**DESCRIPTION OF THE TASK**
Line by line, the entries below are to be reproduced unaltered.

**MATERIAL SUPPLIED**
_ _ _ _ _ _ _

-- pv_equiv track=rewrite | github.com/nasgold/Rounder | data_collection_and_storage/averagedStatsAndInfo/calculateStatAvgs.py | getRowInfo
-- ===== SOURCE A (Python) =====
-- def getRowInfo(currentRow):
-- 	# Row info are the stats we won't average (see getIndexesNotToGetTheAverageFor to these stats)
--
-- 	currentRow = currentRow.split(', ')
--
-- 	statIndexesNotToAverage = getIndexesNotToGetTheAverageFor()
-- 	infoStats = []
-- 	for index in range(len(currentRow)):
-- 		if index in statIndexesNotToAverage:
-- 			infoStats.append(currentRow[index])
--
-- 	return infoStats
--
-- def getIndexesNotToGetTheAverageFor():
--
-- 	# Not averaging index 0: gameNumber
-- 	# Not averaging index 1: date of the game
-- 	# Not averaging index 2: home or away
-- 	# Not averaging index 3: opponent
-- 	# Not averaging index 4: result of the game
-- 	# Not averaging index 5: the spread result
-- 	# Not averaging index 6: the spread
-- 	# Not averaging index 7: over under result
-- 	# Not averaging index 8: over under line
-- 	# Not averaging index 9: was this game a back to back?
--
-- 	return [0, 1, 2, 3, 4, 5, 6, 7, 8, 9]
-- ===== SOURCE B (Python) =====
-- def getRowInfo(currentRow):
--     # The non-averaged stats are exactly the first 10 comma-separated fields.
--     return currentRow.split(', ')[:10]
-- ===== Notes on version B (the rewrite author's own statement) =====
-- stated objective: simpler
-- what changed: Replaced the helper constant list, the index loop over every column and the per-index membership test with a single split followed by a [:10] slice.
import Mathlib
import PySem

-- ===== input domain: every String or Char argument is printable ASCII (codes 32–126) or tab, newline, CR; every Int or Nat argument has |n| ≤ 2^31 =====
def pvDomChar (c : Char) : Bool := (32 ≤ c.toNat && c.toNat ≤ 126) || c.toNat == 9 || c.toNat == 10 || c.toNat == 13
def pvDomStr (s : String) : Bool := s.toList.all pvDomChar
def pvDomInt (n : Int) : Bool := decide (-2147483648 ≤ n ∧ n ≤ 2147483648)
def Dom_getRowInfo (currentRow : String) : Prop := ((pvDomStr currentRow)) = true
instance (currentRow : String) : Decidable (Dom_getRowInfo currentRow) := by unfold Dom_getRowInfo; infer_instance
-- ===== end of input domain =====

-- B replaces A's helper constant, accumulator and per-column membership loop by a single [:10] slice (simpler).

-- ===== PORT A =====
-- s.split(', ') with a non-empty separator always returns; Str.split? is none only for sep = "", so getD is exact here
def pvSplitRow (s : String) : List String := (PySem.Str.split? s ", ").getD []

def getIndexesNotToGetTheAverageFor : List Int := [0, 1, 2, 3, 4, 5, 6, 7, 8, 9]

def getRowInfo (currentRow : String) : List String :=
  let row := pvSplitRow currentRow
  let statIndexesNotToAverage := getIndexesNotToGetTheAverageFor
  (PySem.List.pyRange 0 row.length 1).foldl
    (fun infoStats index =>
      if index ∈ statIndexesNotToAverage then
        infoStats ++ [PySem.List.pyGetD row index ""]
      else infoStats) []

-- ===== PORT B =====
def getRowInfo_alt (currentRow : String) : List String :=
  PySem.List.slice (pvSplitRow currentRow) none (some 10)

-- ===== PRECONDITION & SPEC =====
def Spec_getRowInfo (currentRow : String) (out : List String) : Prop := out = getRowInfo_alt currentRow
instance (currentRow : String) (out : List String) : Decidable (Spec_getRowInfo currentRow out) := by unfold Spec_getRowInfo; infer_instance

-- ===== CLAIM (what is proved, stated in full; the proofs are below) =====
def Claim_equal_getRowInfo : Prop := ∀ (currentRow : String), Dom_getRowInfo currentRow → Spec_getRowInfo currentRow (getRowInfo currentRow)

-- ===== LEMMAS AND PROOFS =====

lemma mem_indexes_iff (i : Int) : i ∈ getIndexesNotToGetTheAverageFor ↔ 0 ≤ i ∧ i < 10 := by
  simp [getIndexesNotToGetTheAverageFor]
  omega

lemma loop_eq_take (xs : List String) :
    (PySem.List.pyRange 0 xs.length 1).foldl
      (fun infoStats index =>
        if index ∈ getIndexesNotToGetTheAverageFor then
          infoStats ++ [PySem.List.pyGetD xs index ""]
        else infoStats) [] = xs.take 10 := by
  by_cases h : xs.length ≤ 10
  · -- the whole range passes the membership test, so the loop copies xs, and take 10 is xs too
    rw [PySem.List.foldl_congr_mem _ _
        (fun infoStats index => infoStats ++ [PySem.List.pyGetD xs index ""]) []
        (by
          intro acc i hi
          rw [PySem.List.mem_pyRange_one] at hi
          show (if i ∈ getIndexesNotToGetTheAverageFor
              then acc ++ [PySem.List.pyGetD xs i ""] else acc) = _
          rw [if_pos ((mem_indexes_iff i).2 ⟨hi.1, by omega⟩)])]
    rw [PySem.List.foldl_append_singleton_eq_map (fun index => PySem.List.pyGetD xs index "")]
    rw [PySem.List.map_pyGetD_pyRange_zero', List.take_of_length_le h, List.nil_append]
  · -- split the range at 10: indices < 10 pass, indices ≥ 10 fail
    rw [PySem.List.pyRange_one_append 0 10 xs.length (by omega) (by omega), List.foldl_append]
    rw [PySem.List.foldl_congr_mem _ _
        (fun infoStats index => infoStats ++ [PySem.List.pyGetD xs index ""]) []
        (by
          intro acc i hi
          rw [PySem.List.mem_pyRange_one] at hi
          show (if i ∈ getIndexesNotToGetTheAverageFor
              then acc ++ [PySem.List.pyGetD xs i ""] else acc) = _
          rw [if_pos ((mem_indexes_iff i).2 ⟨hi.1, hi.2⟩)])]
    rw [PySem.List.foldl_append_singleton_eq_map (fun index => PySem.List.pyGetD xs index "")]
    rw [PySem.List.foldl_congr_mem _ _ (fun infoStats _ => infoStats) _
        (by
          intro acc i hi
          rw [PySem.List.mem_pyRange_one] at hi
          show (if i ∈ getIndexesNotToGetTheAverageFor
              then acc ++ [PySem.List.pyGetD xs i ""] else acc) = acc
          rw [if_neg (by rw [mem_indexes_iff]; omega)])]
    rw [List.foldl_fixed, List.nil_append]
    -- remaining: (pyRange 0 10).map (fun i => xs[i]) = xs.take 10
    have h10 : ((xs.take 10).length : Int) = 10 := by simp [List.length_take]; omega
    have hmap := PySem.List.map_pyGetD_pyRange_zero' (xs.take 10) ""
    rw [h10] at hmap
    rw [← hmap]
    apply List.map_congr_left
    intro i hi
    rw [PySem.List.mem_pyRange_one] at hi
    rw [PySem.List.pyGetD_eq_getElem _ _ hi.1 (by omega),
        PySem.List.pyGetD_eq_getElem _ _ hi.1 (by simp [List.length_take]; omega),
        List.getElem_take]

-- ===== VERDICT (by name: the statement is the Claim_ definition above) =====
theorem getRowInfo_spec : Claim_equal_getRowInfo := by
  intro currentRow _
  unfold Spec_getRowInfo getRowInfo getRowInfo_alt
  rw [loop_eq_take]
  rw [show ((10 : Int)) = ((10 : Nat) : Int) by norm_num, PySem.List.slice_to_natCast]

_ _ _ _ _ _ _

**RESPONSE AREA**
-- pv_equiv track=rewrite | github.com/nasgold/Rounder | data_collection_and_storage/averagedStatsAndInfo/calculateStatAvgs.py | getRowInfo
-- ===== SOURCE A (Python) =====
-- def getRowInfo(currentRow):
-- 	# Row info are the stats we won't average (see getIndexesNotToGetTheAverageFor to these stats)
--
-- 	currentRow = currentRow.split(', ')
--
-- 	statIndexesNotToAverage = getIndexesNotToGetTheAverageFor()
-- 	infoStats = []
-- 	for index in range(len(currentRow)):
-- 		if index in statIndexesNotToAverage:
-- 			infoStats.append(currentRow[index])
--
-- 	return infoStats
--
-- def getIndexesNotToGetTheAverageFor():
--
-- 	# Not averaging index 0: gameNumber
-- 	# Not averaging index 1: date of the game
-- 	# Not averaging index 2: home or away
-- 	# Not averaging index 3: opponent
-- 	# Not averaging index 4: result of the game
-- 	# Not averaging index 5: the spread result
-- 	# Not averaging index 6: the spread
-- 	# Not averaging index 7: over under result
-- 	# Not averaging index 8: over under line
-- 	# Not averaging index 9: was this game a back to back?
--
-- 	return [0, 1, 2, 3, 4, 5, 6, 7, 8, 9]
-- ===== SOURCE B (Python) =====
-- def getRowInfo(currentRow):
--     # The non-averaged stats are exactly the first 10 comma-separated fields.
--     return currentRow.split(', ')[:10]
-- ===== Notes on version B (the rewrite author's own statement) =====
-- stated objective: simpler
-- what changed: Replaced the helper constant list, the index loop over every column and the per-index membership test with a single split followed by a [:10] slice.
import Mathlib
import PySem

-- ===== input domain: every String or Char argument is printable ASCII (codes 32–126) or tab, newline, CR; every Int or Nat argument has |n| ≤ 2^31 =====
def pvDomChar (c : Char) : Bool := (32 ≤ c.toNat && c.toNat ≤ 126) || c.toNat == 9 || c.toNat == 10 || c.toNat == 13
def pvDomStr (s : String) : Bool := s.toList.all pvDomChar
def pvDomInt (n : Int) : Bool := decide (-2147483648 ≤ n ∧ n ≤ 2147483648)
def Dom_getRowInfo (currentRow : String) : Prop := ((pvDomStr currentRow)) = true
instance (currentRow : String) : Decidable (Dom_getRowInfo currentRow) := by unfold Dom_getRowInfo; infer_instance
-- ===== end of input domain =====

-- B replaces A's helper constant, accumulator and per-column membership loop by a single [:10] slice (simpler).

-- ===== PORT A =====
-- s.split(', ') with a non-empty separator always returns; Str.split? is none only for sep = "", so getD is exact here
def pvSplitRow (s : String) : List String := (PySem.Str.split? s ", ").getD []

def getIndexesNotToGetTheAverageFor : List Int := [0, 1, 2, 3, 4, 5, 6, 7, 8, 9]

def getRowInfo (currentRow : String) : List String :=
  let row := pvSplitRow currentRow
  let statIndexesNotToAverage := getIndexesNotToGetTheAverageFor
  (PySem.List.pyRange 0 row.length 1).foldl
    (fun infoStats index =>
      if index ∈ statIndexesNotToAverage then
        infoStats ++ [PySem.List.pyGetD row index ""]
      else infoStats) []

-- ===== PORT B =====
def getRowInfo_alt (currentRow : String) : List String :=
  PySem.List.slice (pvSplitRow currentRow) none (some 10)

-- ===== PRECONDITION & SPEC =====
def Spec_getRowInfo (currentRow : String) (out : List String) : Prop := out = getRowInfo_alt currentRow
instance (currentRow : String) (out : List String) : Decidable (Spec_getRowInfo currentRow out) := by unfold Spec_getRowInfo; infer_instance

-- ===== CLAIM (what is proved, stated in full; the proofs are below) =====
def Claim_equal_getRowInfo : Prop := ∀ (currentRow : String), Dom_getRowInfo currentRow → Spec_getRowInfo currentRow (getRowInfo currentRow)

-- ===== LEMMAS AND PROOFS =====

lemma mem_indexes_iff (i : Int) : i ∈ getIndexesNotToGetTheAverageFor ↔ 0 ≤ i ∧ i < 10 := by
  simp [getIndexesNotToGetTheAverageFor]
  omega

lemma loop_eq_take (xs : List String) :
    (PySem.List.pyRange 0 xs.length 1).foldl
      (fun infoStats index =>
        if index ∈ getIndexesNotToGetTheAverageFor then
          infoStats ++ [PySem.List.pyGetD xs index ""]
        else infoStats) [] = xs.take 10 := by
  by_cases h : xs.length ≤ 10
  · -- the whole range passes the membership test, so the loop copies xs, and take 10 is xs too
    rw [PySem.List.foldl_congr_mem _ _
        (fun infoStats index => infoStats ++ [PySem.List.pyGetD xs index ""]) []
        (by
          intro acc i hi
          rw [PySem.List.mem_pyRange_one] at hi
          show (if i ∈ getIndexesNotToGetTheAverageFor
              then acc ++ [PySem.List.pyGetD xs i ""] else acc) = _
          rw [if_pos ((mem_indexes_iff i).2 ⟨hi.1, by omega⟩)])]
    rw [PySem.List.foldl_append_singleton_eq_map (fun index => PySem.List.pyGetD xs index "")]
    rw [PySem.List.map_pyGetD_pyRange_zero', List.take_of_length_le h, List.nil_append]
  · -- split the range at 10: indices < 10 pass, indices ≥ 10 fail
    rw [PySem.List.pyRange_one_append 0 10 xs.length (by omega) (by omega), List.foldl_append]
    rw [PySem.List.foldl_congr_mem _ _
        (fun infoStats index => infoStats ++ [PySem.List.pyGetD xs index ""]) []
        (by
          intro acc i hi
          rw [PySem.List.mem_pyRange_one] at hi
          show (if i ∈ getIndexesNotToGetTheAverageFor
              then acc ++ [PySem.List.pyGetD xs i ""] else acc) = _
          rw [if_pos ((mem_indexes_iff i).2 ⟨hi.1, hi.2⟩)])]
    rw [PySem.List.foldl_append_singleton_eq_map (fun index => PySem.List.pyGetD xs index "")]
    rw [PySem.List.foldl_congr_mem _ _ (fun infoStats _ => infoStats) _
        (by
          intro acc i hi
          rw [PySem.List.mem_pyRange_one] at hi
          show (if i ∈ getIndexesNotToGetTheAverageFor
              then acc ++ [PySem.List.pyGetD xs i ""] else acc) = acc
          rw [if_neg (by rw [mem_indexes_iff]; omega)])]
    rw [List.foldl_fixed, List.nil_append]
    -- remaining: (pyRange 0 10).map (fun i => xs[i]) = xs.take 10
    have h10 : ((xs.take 10).length : Int) = 10 := by simp [List.length_take]; omega
    have hmap := PySem.List.map_pyGetD_pyRange_zero' (xs.take 10) ""
    rw [h10] at hmap
    rw [← hmap]
    apply List.map_congr_left
    intro i hi
    rw [PySem.List.mem_pyRange_one] at hi
    rw [PySem.List.pyGetD_eq_getElem _ _ hi.1 (by omega),
        PySem.List.pyGetD_eq_getElem _ _ hi.1 (by simp [List.length_take]; omega),
        List.getElem_take]

-- ===== VERDICT (by name: the statement is the Claim_ definition above) =====
theorem getRowInfo_spec : Claim_equal_getRowInfo := by
  intro currentRow _
  unfold Spec_getRowInfo getRowInfo getRowInfo_alt
  rw [loop_eq_take]
  rw [show ((10 : Int)) = ((10 : Nat) : Int) by norm_num, PySem.List.slice_to_natCast]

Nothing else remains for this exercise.